Segment Start: INFORMATION SHOWN
-- pv_equiv track=rewrite | github.com/cesarmayta/CODIGO-G15 | semana01/dia3/libCrud.py | buscarAlumno
-- ===== SOURCE A (Python) =====
-- def buscarAlumno(valorBusqueda,listaAlumnos):
--     indiceAlumno = -1
--     for indice in range(len(listaAlumnos)):
--         alumno = listaAlumnos[indice]
--         for clave,valor in alumno.items():
--             if(clave == "email" and valor == valorBusqueda):
--                 indiceAlumno = indice
--                 break
--     return indiceAlumno
-- ===== SOURCE B (Python) =====
-- def buscarAlumno(valorBusqueda, listaAlumnos):
--     for i in range(len(listaAlumnos) - 1, -1, -1):
--         if any(clave == "email" and valor == valorBusqueda
--                for clave, valor in listaAlumnos[i].items()):
--             return i
--     return -1
-- ===== Notes on version B (the rewrite author's own statement) =====
-- stated objective: simpler
-- what changed: Replaces A's full forward scan that keeps overwriting a last-match accumulator with a reverse index scan that returns the first (i.e. last) matching index immediately.
import Mathlib
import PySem

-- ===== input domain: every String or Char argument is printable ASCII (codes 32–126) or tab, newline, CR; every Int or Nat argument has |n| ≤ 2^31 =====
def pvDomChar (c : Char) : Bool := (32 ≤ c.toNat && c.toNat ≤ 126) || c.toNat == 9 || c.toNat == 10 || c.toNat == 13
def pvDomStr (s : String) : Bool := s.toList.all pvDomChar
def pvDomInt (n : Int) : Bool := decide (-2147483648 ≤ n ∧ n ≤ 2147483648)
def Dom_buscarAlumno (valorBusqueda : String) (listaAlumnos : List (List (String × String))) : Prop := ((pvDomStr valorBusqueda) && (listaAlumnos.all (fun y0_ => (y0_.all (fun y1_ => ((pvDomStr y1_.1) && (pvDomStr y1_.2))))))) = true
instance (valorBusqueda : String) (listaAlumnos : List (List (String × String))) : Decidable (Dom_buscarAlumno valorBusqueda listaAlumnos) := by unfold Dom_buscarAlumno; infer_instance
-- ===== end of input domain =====

-- B replaces A's full forward scan with last-match accumulator by a reverse scan
-- returning the first (= last) matching index immediately; objective: simpler.


-- ===== PORT A =====
-- inner 'for clave,valor in alumno.items(): if …: indiceAlumno = indice; break'
def pvInnerA (v : String) (pairs : List (String × String)) (idx acc : Int) : Int :=
  match pairs with
  | [] => acc
  | (clave, valor) :: rest =>
      if clave == "email" && valor == v then idx else pvInnerA v rest idx acc

-- outer 'for indice in range(len(listaAlumnos))' with accumulator indiceAlumno
def pvLoopA (v : String) (lst : List (List (String × String))) (idx acc : Int) : Int :=
  match lst with
  | [] => acc
  | alumno :: rest => pvLoopA v rest (idx + 1) (pvInnerA v alumno idx acc)

def buscarAlumno (valorBusqueda : String) (listaAlumnos : List (List (String × String))) : Int :=
  pvLoopA valorBusqueda listaAlumnos 0 (-1)

-- ===== PORT B =====
def pvHasEmail (v : String) (alumno : List (String × String)) : Bool :=
  alumno.any (fun p => p.1 == "email" && p.2 == v)

-- 'for i in range(len(listaAlumnos)-1, -1, -1): if …: return i'; n counts down
def pvRevB (v : String) (lst : List (List (String × String))) : Nat → Int
  | 0 => -1
  | n + 1 => if pvHasEmail v (lst.getD n []) then (n : Int) else pvRevB v lst n

def buscarAlumno_alt (valorBusqueda : String) (listaAlumnos : List (List (String × String))) : Int :=
  pvRevB valorBusqueda listaAlumnos listaAlumnos.length

-- ===== PRECONDITION & SPEC =====
def Spec_buscarAlumno (valorBusqueda : String) (listaAlumnos : List (List (String × String))) (out : Int) : Prop := out = buscarAlumno_alt valorBusqueda listaAlumnos
instance (valorBusqueda : String) (listaAlumnos : List (List (String × String))) (out : Int) : Decidable (Spec_buscarAlumno valorBusqueda listaAlumnos out) := by unfold Spec_buscarAlumno; infer_instance

-- ===== CLAIM (what is proved, stated in full; the proofs are below) =====
def Claim_equal_buscarAlumno : Prop := ∀ (valorBusqueda : String) (listaAlumnos : List (List (String × String))), Dom_buscarAlumno valorBusqueda listaAlumnos → Spec_buscarAlumno valorBusqueda listaAlumnos (buscarAlumno valorBusqueda listaAlumnos)

-- ===== LEMMAS AND PROOFS =====
theorem pvInnerA_eq (v : String) (pairs : List (String × String)) (idx acc : Int) :
    pvInnerA v pairs idx acc = if pvHasEmail v pairs then idx else acc := by
  induction pairs with
  | nil => simp [pvInnerA, pvHasEmail]
  | cons p rest ih =>
      obtain ⟨k, val⟩ := p
      by_cases h : (k == "email" && val == v) = true <;>
        simp [pvInnerA, pvHasEmail, h] at * <;> simp [ih]

theorem pvRevB_nonneg_or (v : String) (lst : List (List (String × String))) (n : Nat) :
    pvRevB v lst n = -1 ∨ 0 ≤ pvRevB v lst n := by
  induction n with
  | zero => left; rfl
  | succ n ih =>
      simp only [pvRevB]
      split
      · exact Or.inr (Int.natCast_nonneg n)
      · exact ih

theorem pvRevB_cons (v : String) (a : List (String × String))
    (lst : List (List (String × String))) (n : Nat) :
    pvRevB v (a :: lst) (n + 1) =
      if pvRevB v lst n = -1 then (if pvHasEmail v a then 0 else -1)
      else pvRevB v lst n + 1 := by
  induction n with
  | zero => simp [pvRevB]
  | succ n ih =>
      have hg : (a :: lst).getD (n + 1) [] = lst.getD n [] := rfl
      have hc : ((n + 1 : Nat) : Int) = (n : Int) + 1 := by push_cast; ring
      have r1 : pvRevB v lst (n + 1) =
          if pvHasEmail v (lst.getD n []) = true then (n : Int) else pvRevB v lst n := rfl
      have l1 : pvRevB v (a :: lst) (n + 1 + 1) =
          if pvHasEmail v (lst.getD n []) = true then (n : Int) + 1
          else pvRevB v (a :: lst) (n + 1) := by
        rw [show pvRevB v (a :: lst) (n + 1 + 1) =
            (if pvHasEmail v ((a :: lst).getD (n + 1) []) = true then ((n + 1 : Nat) : Int)
             else pvRevB v (a :: lst) (n + 1)) from rfl, hg, hc]
      rw [l1, r1]
      by_cases h : pvHasEmail v (lst.getD n []) = true
      · have hne : ((n : Int)) ≠ -1 := by omega
        rw [if_pos h, if_pos h, if_neg hne]
      · rw [if_neg h, if_neg h, ih]

theorem pvLoopA_eq (v : String) (lst : List (List (String × String))) (off acc : Int) :
    pvLoopA v lst off acc =
      if pvRevB v lst lst.length = -1 then acc else off + pvRevB v lst lst.length := by
  induction lst generalizing off acc with
  | nil => simp [pvLoopA, pvRevB]
  | cons a rest ih =>
      have hcons := pvRevB_cons v a rest rest.length
      rcases pvRevB_nonneg_or v rest rest.length with h1 | h1
      · by_cases ha : pvHasEmail v a = true <;>
          simp [pvLoopA, pvInnerA_eq, ha, ih, h1, List.length_cons, hcons]
      · have hne : pvRevB v rest rest.length ≠ -1 := by omega
        have hne2 : pvRevB v rest rest.length + 1 ≠ -1 := by omega
        simp [pvLoopA, pvInnerA_eq, ih, List.length_cons, hcons, hne, hne2]
        ring

-- ===== VERDICT (by name: the statement is the Claim_ definition above) =====
theorem buscarAlumno_spec : Claim_equal_buscarAlumno := by
  intro v lst _
  unfold Spec_buscarAlumno buscarAlumno buscarAlumno_alt
  rcases pvRevB_nonneg_or v lst lst.length with h | h <;>
    simp [pvLoopA_eq, h]
  omega
-- the two reconstruction walks agree step for step
theorem walk_eq (ordas poder : List Int) (n : Nat) (par : List (Option Int))
    (hpar : ∀ m, m < n → par.getD m none = pmOf ordas poder m) :
    ∀ (fuel : Nat) (i : Nat), i < n → ∀ est,
    whileA (dpOf ordas poder n) ordas poder fuel (i : Int) est = reconB par fuel (i : Int) est := by
  intro fuel; induction fuel with
  | zero => intro i hi est; rfl
  | succ fuel ih =>
    intro i hi est
    by_cases h0 : i = 0
    · subst h0
      simp [whileA, reconB]
    · have hip : (0 : Int) < (i : Int) := by exact_mod_cast Nat.pos_of_ne_zero h0
      simp only [whileA, reconB, if_pos hip]
      rw [PySem.List.pyRange_zero_natCast]
      rw [innerA_run (dpOf ordas poder n) ordas poder i (List.range i) est
        (by simp [List.range_eq_nil, h0])]
      have hbr : (List.range i).find? (fun j => PySem.List.pyGetD (dpOf ordas poder n) (i : Int) 0 ==
            PySem.List.pyGetD (dpOf ordas poder n) ((j : Nat) : Int) 0 +
            min (PySem.List.pyGetD ordas (i : Int) 0) (PySem.List.pyGetD poder ((i : Int) - 1 - (j : Int)) 0))
          = (List.range i).find? (fun j => dvOf ordas poder i ==
            dvOf ordas poder j + min (ordas.getD i 0) (poder.getD (i - 1 - j) 0)) := by
        refine find?_congr_mem _ ?_
        intro j hj
        have hj' : j < i := List.mem_range.mp hj
        have e3 : ((i : Int) - 1 - (j : Int)) = ((i - 1 - j : Nat) : Int) := by omega
        simp only [PySem.List.pyGetD_natCast, e3]
        rw [dpOf_getD _ _ n i hi, dpOf_getD _ _ n j (by omega)]
      rw [hbr]
      rcases hf : (List.range i).find? (fun j => dvOf ordas poder i ==
          dvOf ordas poder j + min (ordas.getD i 0) (poder.getD (i - 1 - j) 0)) with _ | j0
      · -- no predecessor matches: A breaks, B stops on a none parent
        have hpmn : pmOf ordas poder i = none := by unfold pmOf; rw [hf]; rfl
        have hlast : (List.range i).getLast? = some (i - 1) := by
          obtain ⟨m0, rfl⟩ : ∃ m0, i = m0 + 1 := ⟨i - 1, by omega⟩
          simp [List.range_succ]
        simp only [hlast, Option.getD_some]
        have htrue : ((i : Int) - 1 == ((i - 1 : Nat) : Int)) = true := by
          simp only [beq_iff_eq]; omega
        rw [if_pos htrue]
        rw [PySem.List.pyGetD_natCast]
        rw [hpar i hi, hpmn]
      · -- first matching predecessor j0: both continue at j0
        have hj0i : j0 < i := List.mem_range.mp (List.mem_of_find?_eq_some hf)
        have hpms : pmOf ordas poder i = some ((j0 : Nat) : Int) := by
          unfold pmOf; rw [hf]; rfl
        have hfalse : (((j0 : Nat) : Int) - 1 == ((j0 : Nat) : Int)) = false := by
          simp only [beq_eq_false_iff_ne]; omega
        rw [if_neg (by simp [hfalse])]
        rw [PySem.List.pyGetD_natCast]
        rw [hpar i hi, hpms]
        exact ih j0 (by omega) _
Segment End: INFORMATION SHOWN
## [BRIEF]
Print the lines above, unchanged, from the start of the records to the line with "-- returning the", including that final line.

## [ANSWER SPACE]
-- pv_equiv track=rewrite | github.com/cesarmayta/CODIGO-G15 | semana01/dia3/libCrud.py | buscarAlumno
-- ===== SOURCE A (Python) =====
-- def buscarAlumno(valorBusqueda,listaAlumnos):
--     indiceAlumno = -1
--     for indice in range(len(listaAlumnos)):
--         alumno = listaAlumnos[indice]
--         for clave,valor in alumno.items():
--             if(clave == "email" and valor == valorBusqueda):
--                 indiceAlumno = indice
--                 break
--     return indiceAlumno
-- ===== SOURCE B (Python) =====
-- def buscarAlumno(valorBusqueda, listaAlumnos):
--     for i in range(len(listaAlumnos) - 1, -1, -1):
--         if any(clave == "email" and valor == valorBusqueda
--                for clave, valor in listaAlumnos[i].items()):
--             return i
--     return -1
-- ===== Notes on version B (the rewrite author's own statement) =====
-- stated objective: simpler
-- what changed: Replaces A's full forward scan that keeps overwriting a last-match accumulator with a reverse index scan that returns the first (i.e. last) matching index immediately.
import Mathlib
import PySem

-- ===== input domain: every String or Char argument is printable ASCII (codes 32–126) or tab, newline, CR; every Int or Nat argument has |n| ≤ 2^31 =====
def pvDomChar (c : Char) : Bool := (32 ≤ c.toNat && c.toNat ≤ 126) || c.toNat == 9 || c.toNat == 10 || c.toNat == 13
def pvDomStr (s : String) : Bool := s.toList.all pvDomChar
def pvDomInt (n : Int) : Bool := decide (-2147483648 ≤ n ∧ n ≤ 2147483648)
def Dom_buscarAlumno (valorBusqueda : String) (listaAlumnos : List (List (String × String))) : Prop := ((pvDomStr valorBusqueda) && (listaAlumnos.all (fun y0_ => (y0_.all (fun y1_ => ((pvDomStr y1_.1) && (pvDomStr y1_.2))))))) = true
instance (valorBusqueda : String) (listaAlumnos : List (List (String × String))) : Decidable (Dom_buscarAlumno valorBusqueda listaAlumnos) := by unfold Dom_buscarAlumno; infer_instance
-- ===== end of input domain =====

-- B replaces A's full forward scan with last-match accumulator by a reverse scan
-- returning the first (= last) matching index immediately; objective: simpler.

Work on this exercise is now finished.